The technical work completed by Taseko in recent years has been extensive and has de-risked the project significantly. The PTF operated successfully over an 18-month period and provided a valuable opportunity to test operational controls and strategies which will be applied in future commercial operations. In addition, a more sophisticated leaching model has been developed and calibrated to the PTF wellfield performance. This detailed modelling data, along with updated costing, has been used to update assumptions for the ramp up and operation of the commercial wellfield and processing facility.

Project Highlights:

  • Net present value of US$930 million (after-tax, at an 8% discount rate).
  • Internal rate of return of 47% (after-tax).
  • Payback period of 2.6 years.
  • Operating costs (C1) of US$1.11 per lb of copper.
  • Annual production capacity of 85 million lb of LME grade “A” cathode copper. • 22-year mine life.
  • Total life of mine production of 1.5 billion lb of copper.
  • Total estimated initial capital cost of US$232 million remaining.
  • Long-term copper price of US$3.75 per lb.

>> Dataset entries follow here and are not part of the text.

-- pv_equiv track=rewrite | github.com/vdorovatas/rLiVS | utils.py | dededuplicate_sentences
-- ===== SOURCE A (Python) =====
-- def dededuplicate_sentences(token_ids, dot_id):
--     seen = set()
--     result = []
--     sentence = []
--     for token in token_ids:
--         sentence.append(token)
--         if token == dot_id:
--             sentence_tuple = tuple(sentence)
--             if sentence_tuple not in seen:
--                 seen.add(sentence_tuple)
--                 result.extend(sentence)
--             sentence = []
--
--     # Handle last sentence if no trailing dot
--     if sentence:
--         sentence_tuple = tuple(sentence)
--         if sentence_tuple not in seen:
--             result.extend(sentence)
--
--     return result
-- ===== SOURCE B (Python) =====
-- def dededuplicate_sentences(token_ids, dot_id):
--     # Split the stream into sentences (each ending with dot_id, plus a
--     # possible trailing dot-less one).
--     sentences = []
--     cur = []
--     for token in token_ids:
--         cur.append(token)
--         if token == dot_id:
--             sentences.append(cur)
--             cur = []
--     if cur:
--         sentences.append(cur)
--
--     # Dedup without any seen-set: emit the first remaining sentence and
--     # filter out all of its later copies, repeatedly.
--     result = []
--     while sentences:
--         head = sentences[0]
--         result.extend(head)
--         sentences = [s for s in sentences[1:] if s != head]
--     return result
-- ===== Notes on version B (the rewrite author's own statement) =====
-- stated objective: alternative
-- what changed: B removes A's seen-set entirely: it splits the stream into sentences, then dedups by repeatedly emitting the first remaining sentence and filtering out all its later copies (nub-by-filtering), instead of A's single fused loop with seen-set membership bookkeeping.
import Mathlib
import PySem

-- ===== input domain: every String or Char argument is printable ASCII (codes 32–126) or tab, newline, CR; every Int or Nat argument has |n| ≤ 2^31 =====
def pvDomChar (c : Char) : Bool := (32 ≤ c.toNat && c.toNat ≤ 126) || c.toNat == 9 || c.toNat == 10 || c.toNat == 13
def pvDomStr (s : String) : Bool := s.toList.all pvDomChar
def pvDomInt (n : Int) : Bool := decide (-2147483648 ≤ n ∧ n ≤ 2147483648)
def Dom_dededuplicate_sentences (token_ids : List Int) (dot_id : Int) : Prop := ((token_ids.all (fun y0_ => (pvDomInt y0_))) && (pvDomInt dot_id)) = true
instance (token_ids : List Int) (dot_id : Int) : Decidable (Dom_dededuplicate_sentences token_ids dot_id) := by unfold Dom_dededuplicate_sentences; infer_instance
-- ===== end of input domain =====

-- B splits the stream into sentences, then dedups without a seen-set by repeatedly emitting the first remaining sentence and filtering out its later copies (alternative decomposition; quadratic in the number of sentences, not claimed faster).


-- ===== PORT A =====
-- one iteration of A's for-loop; state = (seen, result, sentence)
def aStep (dot_id : Int) (st : PySem.Set (List Int) × List Int × List Int) (token : Int) :
    PySem.Set (List Int) × List Int × List Int :=
  let seen := st.1
  let result := st.2.1
  let sentence := st.2.2 ++ [token]
  if token == dot_id then
    if PySem.Set.contains seen sentence then (seen, result, [])
    else (PySem.Set.add seen sentence, result ++ sentence, [])
  else (seen, result, sentence)

def dededuplicate_sentences (token_ids : List Int) (dot_id : Int) : List Int :=
  let st := token_ids.foldl (aStep dot_id) (PySem.Set.empty, [], [])
  -- handle last sentence if no trailing dot
  if st.2.2 ≠ [] then
    if PySem.Set.contains st.1 st.2.2 then st.2.1 else st.2.1 ++ st.2.2
  else st.2.1

-- ===== PORT B =====
-- pass 1: split the token stream into sentences (cur = current partial sentence)
def splitSentences (dot_id : Int) : List Int → List Int → List (List Int)
  | [], cur => if cur = [] then [] else [cur]
  | t :: rest, cur =>
      if t == dot_id then (cur ++ [t]) :: splitSentences dot_id rest []
      else splitSentences dot_id rest (cur ++ [t])

-- pass 2: B's while-loop — emit the head sentence, drop all its later copies
def nubFlat : List (List Int) → List Int
  | [] => []
  | s :: rest => s ++ nubFlat (rest.filter (fun t => !(t == s)))
termination_by l => l.length
decreasing_by
  simpa using Nat.lt_succ_of_le ((List.length_filter_le _ _).trans (by simp))

def dededuplicate_sentences_alt (token_ids : List Int) (dot_id : Int) : List Int :=
  nubFlat (splitSentences dot_id token_ids [])

-- ===== PRECONDITION & SPEC =====
def Spec_dededuplicate_sentences (token_ids : List Int) (dot_id : Int) (out : List Int) : Prop := out = dededuplicate_sentences_alt token_ids dot_id
instance (token_ids : List Int) (dot_id : Int) (out : List Int) : Decidable (Spec_dededuplicate_sentences token_ids dot_id out) := by unfold Spec_dededuplicate_sentences; infer_instance

-- ===== CLAIM (what is proved, stated in full; the proofs are below) =====
def Claim_equal_dededuplicate_sentences : Prop := ∀ (token_ids : List Int) (dot_id : Int), Dom_dededuplicate_sentences token_ids dot_id → Spec_dededuplicate_sentences token_ids dot_id (dededuplicate_sentences token_ids dot_id)

-- ===== LEMMAS AND PROOFS =====
-- A's epilogue, applied to an arbitrary loop state
def aFinish (st : PySem.Set (List Int) × List Int × List Int) : List Int :=
  if st.2.2 ≠ [] then
    if PySem.Set.contains st.1 st.2.2 then st.2.1 else st.2.1 ++ st.2.2
  else st.2.1

-- proof-side bridge: A's seen-set dedup, expressed over a list of sentences
def dedupFlat (seen : PySem.Set (List Int)) : List (List Int) → List Int
  | [] => []
  | s :: rest =>
      if PySem.Set.contains seen s then dedupFlat seen rest
      else s ++ dedupFlat (PySem.Set.add seen s) rest

-- invariant: running A's loop from any state and finishing equals the
-- seen-set dedup of the sentences of the remaining tokens (with cur pending)
theorem loop_eq (dot_id : Int) (tks : List Int) :
    ∀ (seen : PySem.Set (List Int)) (result cur : List Int),
      aFinish (tks.foldl (aStep dot_id) (seen, result, cur)) =
      result ++ dedupFlat seen (splitSentences dot_id tks cur) := by
  induction tks with
  | nil =>
      intro seen result cur
      simp only [List.foldl, aFinish, splitSentences]
      by_cases h : cur = []
      · simp [h, dedupFlat]
      · by_cases hc : cur ∈ seen <;> simp [h, dedupFlat, hc]
  | cons t rest ih =>
      intro seen result cur
      simp only [List.foldl, splitSentences, aStep]
      by_cases ht : (t == dot_id) = true
      · by_cases hc : cur ++ [t] ∈ seen <;>
          simp [ht, hc, ih, dedupFlat]
      · simp [ht, ih]

-- seen-set dedup = filtering nub of the not-yet-seen sentences
theorem dedupFlat_eq_nubFlat (ss : List (List Int)) :
    ∀ seen, dedupFlat seen ss =
      nubFlat (ss.filter (fun t => !(PySem.Set.contains seen t))) := by
  induction ss with
  | nil => intro seen; simp [dedupFlat, nubFlat]
  | cons s rest ih =>
      intro seen
      by_cases hc : s ∈ seen
      · simp [dedupFlat, hc, ih]
      · have hfilt : rest.filter (fun t => !(PySem.Set.contains (PySem.Set.add seen s) t)) =
            (rest.filter (fun t => !(PySem.Set.contains seen t))).filter (fun t => !(t == s)) := by
          rw [List.filter_filter]
          apply List.filter_congr
          intro t _
          by_cases hts : t = s
          · simp [hts, PySem.Set.mem_add]
          · simp [PySem.Set.mem_add, hts]
        have hcons : (s :: rest).filter (fun t => !(PySem.Set.contains seen t)) =
            s :: rest.filter (fun t => !(PySem.Set.contains seen t)) :=
          List.filter_cons_of_pos (by simp [hc])
        have hcf : ¬ (PySem.Set.contains seen s = true) := by
          simp [PySem.Set.contains_eq_listContains]; exact hc
        rw [hcons]
        simp only [dedupFlat, nubFlat, ih, hfilt]
        rw [if_neg hcf]

-- ===== VERDICT (by name: the statement is the Claim_ definition above) =====
theorem dededuplicate_sentences_spec : Claim_equal_dededuplicate_sentences := by
  intro token_ids dot_id _
  show dededuplicate_sentences token_ids dot_id = dededuplicate_sentences_alt token_ids dot_id
  have h := loop_eq dot_id token_ids PySem.Set.empty [] []
  have h2 := dedupFlat_eq_nubFlat (splitSentences dot_id token_ids []) PySem.Set.empty
  show aFinish (List.foldl (aStep dot_id) (PySem.Set.empty, [], []) token_ids) =
    dededuplicate_sentences_alt token_ids dot_id
  unfold dededuplicate_sentences_alt
  rw [h, h2]
  simp [PySem.Set.empty]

Stuart McDonald, President & CEO of Taseko, stated, “Despite global cost inflation in recent years, the Florence Copper Project continues to demonstrate robust economics and remains one of the lowest capital intensity copper development projects in the world. The operational experience and technical information that we gained through the PTF testwork has been invaluable and we’re well positioned to build and operate the commercial-scale ISCR facility. The new Technical Report includes updated capital cost estimates based on detailed engineering and recent contractor and vendor quotations. The main cost increases relate to construction labour and wellfield drilling costs which impact both initial and sustaining capital costs. The inflationary environment we have been in has also driven copper prices higher. With a lack of new mines being developed today and copper’s critical role in the global energy transition, the long-term price outlook remains very attractive for copper producers. The low-carbon, low impact production method at Florence Copper is expected to make it a preferred supplier of green, low carbon copper in the US domestic market. With procurement of long-lead items well advanced, we are ready to commence construction of the commercial facility following the issuance of the final UIC permit in the coming months.”